In an operation 86, spike trains corresponding to the MUAPs are identified. In one approach, binary spike trains or sample arrays are identified based on peak index, and are then returned in a suitable format such as binned (e.g. one spike per MU per bin) or within bins in spikes per bin samples. From there, the cumulative spike train (CST) can be determined across all motor unit sources or for motor units that fire selectively during different movements. The smoothing of the CST is referred to as neural drive, which can be used to train decoders. Alternatively, other embodiments find the power spectrum of motor unit firing (e.g. in the beta band) to indirectly obtain motor cortex commands from EMG data. Optionally, average coherence of randomly sampled CSTs can additionally provide information about the input command from motor cortex as well.

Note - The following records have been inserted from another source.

theorem pass2_eq_slz : ∀ (r : List Char) (k : Int), 1 ≤ k →
    pass2 r k = slz r k.toNat := by
  intro r
  induction r with
  | nil => intro k _; rfl
  | cons c r ih =>
    intro k hk
    by_cases hc : c = '0'
    · by_cases hk1 : k - 1 = 0
      · rw [pass2, if_pos hc, if_pos hk1, slz,
            if_pos (show c = '0' ∧ 0 < k.toNat from ⟨hc, by omega⟩),
            show k.toNat - 1 = 0 by omega, slz_zero]
      · rw [pass2, if_pos hc, if_neg hk1, ih (k - 1) (by omega), slz,
            if_pos (show c = '0' ∧ 0 < k.toNat from ⟨hc, by omega⟩),
            show (k - 1).toNat = k.toNat - 1 by omega]
    · rw [pass2, if_neg hc, if_neg (by omega : ¬ k = 0), ih k hk, slz,
          if_neg (show ¬ (c = '0' ∧ 0 < k.toNat) from fun hx => hc hx.1)]

theorem slz_szo_step (j : Nat) : ∀ (r : List Char), '0' ∈ r →
    slz (szo r) j = slz r (j + 1) := by
  intro r
  induction r with
  | nil => intro h; simp at h
  | cons c r ih =>
    intro h
    rw [szo]
    by_cases hc : c = '0'
    · rw [if_pos hc, slz, slz]
      rw [if_neg (by rintro ⟨h0, -⟩; exact absurd h0 (by decide)),
          if_pos ⟨hc, by omega⟩]
      simp
    · have h1 : '0' ∈ r := by
        rcases List.mem_cons.mp h with h' | h'
        · exact absurd h'.symm hc
        · exact h'
      rw [if_neg hc, slz, slz]
      rw [if_neg (fun hx => hc hx.1), if_neg (fun hx => hc hx.1), ih h1]

theorem szoN_eq_slz (j : Nat) : ∀ (r : List Char), j ≤ r.count '0' →
    szoN r j = slz r j := by
  induction j with
  | zero => intro r _; rw [szoN, slz_zero]
  | succ j ih =>
    intro r hj
    have h0 : '0' ∈ r := List.count_pos_iff.mp (by omega)
    rw [szoN, ih (szo r) (by have := count_szo r h0; omega), slz_szo_step j r h0]

theorem slz_all (r : List Char) (hb : IsBin r) :
    slz r (r.count '0') = List.replicate r.length '1' := by
  induction r with
  | nil => rfl
  | cons c r ih =>
    have hr : IsBin r := fun d hd => hb d (List.mem_cons_of_mem c hd)
    rw [slz]
    rcases hb c List.mem_cons_self with hc | hc
    · have hcnt : (c :: r).count '0' = r.count '0' + 1 := by
        simp [List.count_cons, hc]
      rw [hcnt, if_pos ⟨hc, by omega⟩]
      simp only [Nat.add_sub_cancel]
      rw [ih hr]
      simp [List.replicate_succ]
    · have hcnt : (c :: r).count '0' = r.count '0' := by
        simp [List.count_cons, hc]
      rw [hcnt, if_neg (by rw [hc]; rintro ⟨h, -⟩; exact absurd h (by decide))]
      rw [ih hr, hc]
      simp [List.replicate_succ]

theorem szoN_add (a b : Nat) : ∀ (r : List Char), szoN r (a + b) = szoN (szoN r a) b := by
  induction a generalizing b with
  | zero => intro r; rw [szoN, Nat.zero_add]
  | succ a ih =>
    intro r
    have h1 : szoN r (a + 1 + b) = szoN (szo r) (a + b) := by
      rw [show a + 1 + b = (a + b) + 1 by omega]
      rfl
    rw [h1, ih b (szo r)]
    rfl

theorem szo_replicate (t : Nat) : szo (List.replicate t '1') = List.replicate (t + 1) '1' := by
  induction t with
  | zero => rfl
  | succ t ih =>
    rw [List.replicate_succ, szo, if_neg (by decide), ih]
    simp [List.replicate_succ]

theorem szoN_replicate (s t : Nat) :
    szoN (List.replicate t '1') s = List.replicate (t + s) '1' := by
  induction s generalizing t with
  | zero => rw [szoN, Nat.add_zero]
  | succ s ih =>
    rw [szoN, szo_replicate, ih (t + 1), show t + 1 + s = t + (s + 1) by omega]

-- ---- main ----

-- ===== VERDICT (by name: the statement is the Claim_ definition above) =====
theorem toBinChars_natCast (m : Nat) : PySem.Int.toBinChars (m : Int) = bd m := by
  rw [PySem.Int.toBinChars, if_neg (by omega : ¬ (m : Int) < 0),
      show ((m : Int)).toNat = m by omega, toDigits_eq_bd]

theorem minimize_XOR_spec : Claim_equal_minimize_XOR := by
  unfold Claim_equal_minimize_XOR
  intro num1 num2 _ hpre
  obtain ⟨hp1, hp2⟩ := hpre
  unfold Spec_minimize_XOR
  obtain ⟨m, rfl⟩ : ∃ m : Nat, num1 = (m : Int) := ⟨num1.toNat, by omega⟩
  obtain ⟨n2, rfl⟩ : ∃ k : Nat, num2 = (k : Int) := ⟨num2.toNat, by omega⟩
  -- facts about num1's digit list
  have hbin_l : IsBin (bd m) := isBin_bd m
  have hbin_r : IsBin (bd m).reverse := fun c hc => hbin_l c (List.mem_reverse.mp hc)
  have hler : parseLE (bd m).reverse = m := by rw [← parseBin_eq_parseLE, parseBin_bd]
  have hcl : (bd m).count '1' = pcN m := count_bd m
  have hcr : (bd m).reverse.count '1' = pcN m := by rw [List.count_reverse, hcl]
  have hc1L : pcN m ≤ (bd m).length := by rw [← hcl]; exact List.count_le_length
  have hLpos : 0 < (bd m).length := length_bd_pos m
  have hzeros : (bd m).reverse.count '0' = (bd m).length - pcN m := by
    have h := ones_add_zeros (bd m).reverse hbin_r
    rw [hcr, List.length_reverse] at h
    omega
  -- popcount loops on both sides
  have hA1 : countLoop ((m : Int)).toNat 0 = ((pcN m : Nat) : Int) := by
    rw [show ((m : Int)).toNat = m by omega, countLoop_eq]; simp
  have hA2 : countLoop ((n2 : Int)).toNat 0 = ((pcN n2 : Nat) : Int) := by
    rw [show ((n2 : Int)).toNat = n2 by omega, countLoop_eq]; simp
  have hkern1 : kern (m : Int) 0 = ((pcN m : Nat) : Int) := by
    have h := kern_eq (pcN m) (bd m).reverse 0 hbin_r hcr
    rw [hler] at h
    simpa using h
  have hkern2 : kern (n2 : Int) 0 = ((pcN n2 : Nat) : Int) := by
    have hbl : IsBin (bd n2) := isBin_bd n2
    have hbr : IsBin (bd n2).reverse := fun c hc => hbl c (List.mem_reverse.mp hc)
    have h := kern_eq (pcN n2) (bd n2).reverse 0 hbr
      (by rw [List.count_reverse, count_bd])
    rw [← parseBin_eq_parseLE, parseBin_bd] at h
    simpa using h
  simp only [minimize_XOR, minimize_XOR_alt, hA1, hA2, hkern1, hkern2, toBinChars_natCast]
  by_cases heq : pcN m = pcN n2
  · rw [if_pos (by exact_mod_cast heq), heq, sub_self, Int.toNat_zero]
    rfl
  · rw [if_neg (by exact_mod_cast heq)]
    by_cases hc2L : (((bd m).length : Nat) : Int) ≤ ((pcN n2 : Nat) : Int)
    · -- set_bits2 ≥ len(num1_list): A returns int('1'*c2, 2); B fills all zeros then extends
      rw [if_pos hc2L]
      have hLle : (bd m).length ≤ pcN n2 := by exact_mod_cast hc2L
      have hlt : pcN m < pcN n2 := by omega
      have g1 : (((pcN n2 : Nat) : Int) - ((pcN m : Nat) : Int)).toNat = pcN n2 - pcN m := by omega
      have g2 : (((pcN m : Nat) : Int) - ((pcN n2 : Nat) : Int)).toNat = 0 := by omega
      rw [g1, g2, show ((pcN n2 : Nat) : Int).toNat = pcN n2 by omega]
      have hr1 : bRaise (m : Int) (pcN n2 - pcN m)
          = (parseLE (szoN (bd m).reverse (pcN n2 - pcN m)) : Int) := by
        have h := bRaise_eq (pcN n2 - pcN m) (bd m).reverse hbin_r
        rw [hler] at h
        exact h
      have hs1 : szoN (bd m).reverse ((bd m).length - pcN m)
          = List.replicate (bd m).length '1' := by
        rw [← hzeros, szoN_eq_slz _ _ (le_refl _), slz_all _ hbin_r, List.length_reverse]
      have hs2 : szoN (bd m).reverse (pcN n2 - pcN m) = List.replicate (pcN n2) '1' := by
        rw [show pcN n2 - pcN m = ((bd m).length - pcN m) + (pcN n2 - (bd m).length) by omega,
            szoN_add, hs1, szoN_replicate]
        congr 1
        omega
      rw [show ∀ x : Int, bLower x 0 = x from fun _ => rfl, hr1, hs2,
          parseBin_eq_parseLE, List.reverse_replicate, parseLE_replicate_one]
    · -- set_bits2 < len(num1_list)
      rw [if_neg hc2L]
      have hc2L' : pcN n2 < (bd m).length := by
        have : ¬ ((bd m).length ≤ pcN n2) := fun h => hc2L (by exact_mod_cast h)
        omega
      by_cases hlt : pcN n2 < pcN m
      · -- clear bits: pass1 alone vs bLower
        obtain ⟨hp1f, hp1s⟩ := pass1_zlo (bd m) (pcN n2) hbin_l (by omega)
        have g1 : (((pcN n2 : Nat) : Int) - ((pcN m : Nat) : Int)).toNat = 0 := by omega
        have g2 : (((pcN m : Nat) : Int) - ((pcN n2 : Nat) : Int)).toNat = pcN n2 - pcN m + (pcN m - pcN n2) := by omega
        rw [g1, show ∀ x : Int, bRaise x 0 = x from fun _ => rfl]
        rw [show (((pcN m : Nat) : Int) - ((pcN n2 : Nat) : Int)).toNat = pcN m - pcN n2 by omega]
        have hbl : bLower (m : Int) (pcN m - pcN n2)
            = (parseLE (clrN (bd m).reverse (pcN m - pcN n2)) : Int) := by
          have h := bLower_eq (pcN m - pcN n2) (bd m).reverse hbin_r (by rw [hcr]; omega)
          rw [hler] at h
          exact h
        rw [hbl, if_neg (by rw [hp1s]; exact fun h => h rfl)]
        rw [parseBin_eq_parseLE, hp1f, hcl,
            clrN_eq_zlo _ _ hbin_r (by rw [hcr]; omega)]
      · -- set bits: pass1 (identity) + pass2 vs bRaise
        have hlt2 : pcN m < pcN n2 := by omega
        rw [pass1_all (bd m) _ hbin_l (by rw [hcl]; exact_mod_cast Nat.le_of_lt hlt2)]
        have hsub : ((pcN n2 : Nat) : Int) - (((bd m).count '1' : Nat) : Int)
            = (((pcN n2 - pcN m : Nat) : Nat) : Int) := by
          rw [hcl]; push_cast; omega
        rw [hsub, if_pos (by push_cast; omega : ¬ (((pcN n2 - pcN m : Nat) : Nat) : Int) = 0)]
        rw [pass2_eq_slz _ _ (by push_cast; omega),
            show (((pcN n2 - pcN m : Nat) : Nat) : Int).toNat = pcN n2 - pcN m by omega]
        rw [← szoN_eq_slz _ _ (by rw [hzeros]; omega)]
        rw [parseBin_eq_parseLE, List.reverse_reverse]
        have g1 : (((pcN n2 : Nat) : Int) - ((pcN m : Nat) : Int)).toNat = pcN n2 - pcN m := by omega
        have g2 : (((pcN m : Nat) : Int) - ((pcN n2 : Nat) : Int)).toNat = 0 := by omega
        rw [g1, g2, show ∀ x : Int, bLower x 0 = x from fun _ => rfl]
        have h := bRaise_eq (pcN n2 - pcN m) (bd m).reverse hbin_r
        rw [hler] at h
        rw [h]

The output of the operation 86 is the decomposed MUAPs represented as spike trains in source space. The spike trains determine when motor unit sources fire in time. Typically, the spikes are treated as binary (on/off), although more complex interpretations are also contemplated. The decomposed MUAPs can be used for various purposes, such as the intent decoding 34 and/or neuromuscular assessment 36 of FIG. 1. Additionally or alternatively, the decomposed MUAPs represented as spike trains in source space can be visualized 88. Based on the firing timings, waveforms can be extracted from the original EMG signal. In another approach, the motor unit sources can be visualized using a heatmap of the BSS filter 50.

With reference now to FIGS. 5 and 6, an EMG measurement system with optional NMES capability according to variant embodiments are diagrammatically illustrated. The systems of FIGS. 5 and 6 are similar to that of FIG. 1, and each includes the garment 10 with electrodes 14 worn on the anatomical region 12, and variant electronics 16-1 (FIG. 5) or electronics 16-2 (FIG. 6) that also include the EMG amplifier 20, optional NMES stimulator 24, and switching circuit 26 (which can be omitted if the NMES stimulator 24 is omitted).

However, the variant electronics 16-1 and 16-2 of the embodiments of FIGS. 5 and 6 differ from the electronics 16 of the embodiment of FIG. 1 in that the ADCs 22 of the embodiment of FIG. 1 are omitted, and the EMG processing is implemented using a neuromorphic chip 100 which operates in the analog domain on the analog EMG signals after optional bandpass filtering by optional analog bandpass filters 102 to filter out unwanted frequency components.

In the embodiment of FIG. 5, conversion of the analog EMG signals to spike signals is performed using an analog matrix processor (AMP) 104, an analog squarer circuit 105 (implementing the squaring operation 80 of FIG. 4), and ADCs 106 which may be implemented as event driven ADC, e.g. as delta-modulator ADCs 106.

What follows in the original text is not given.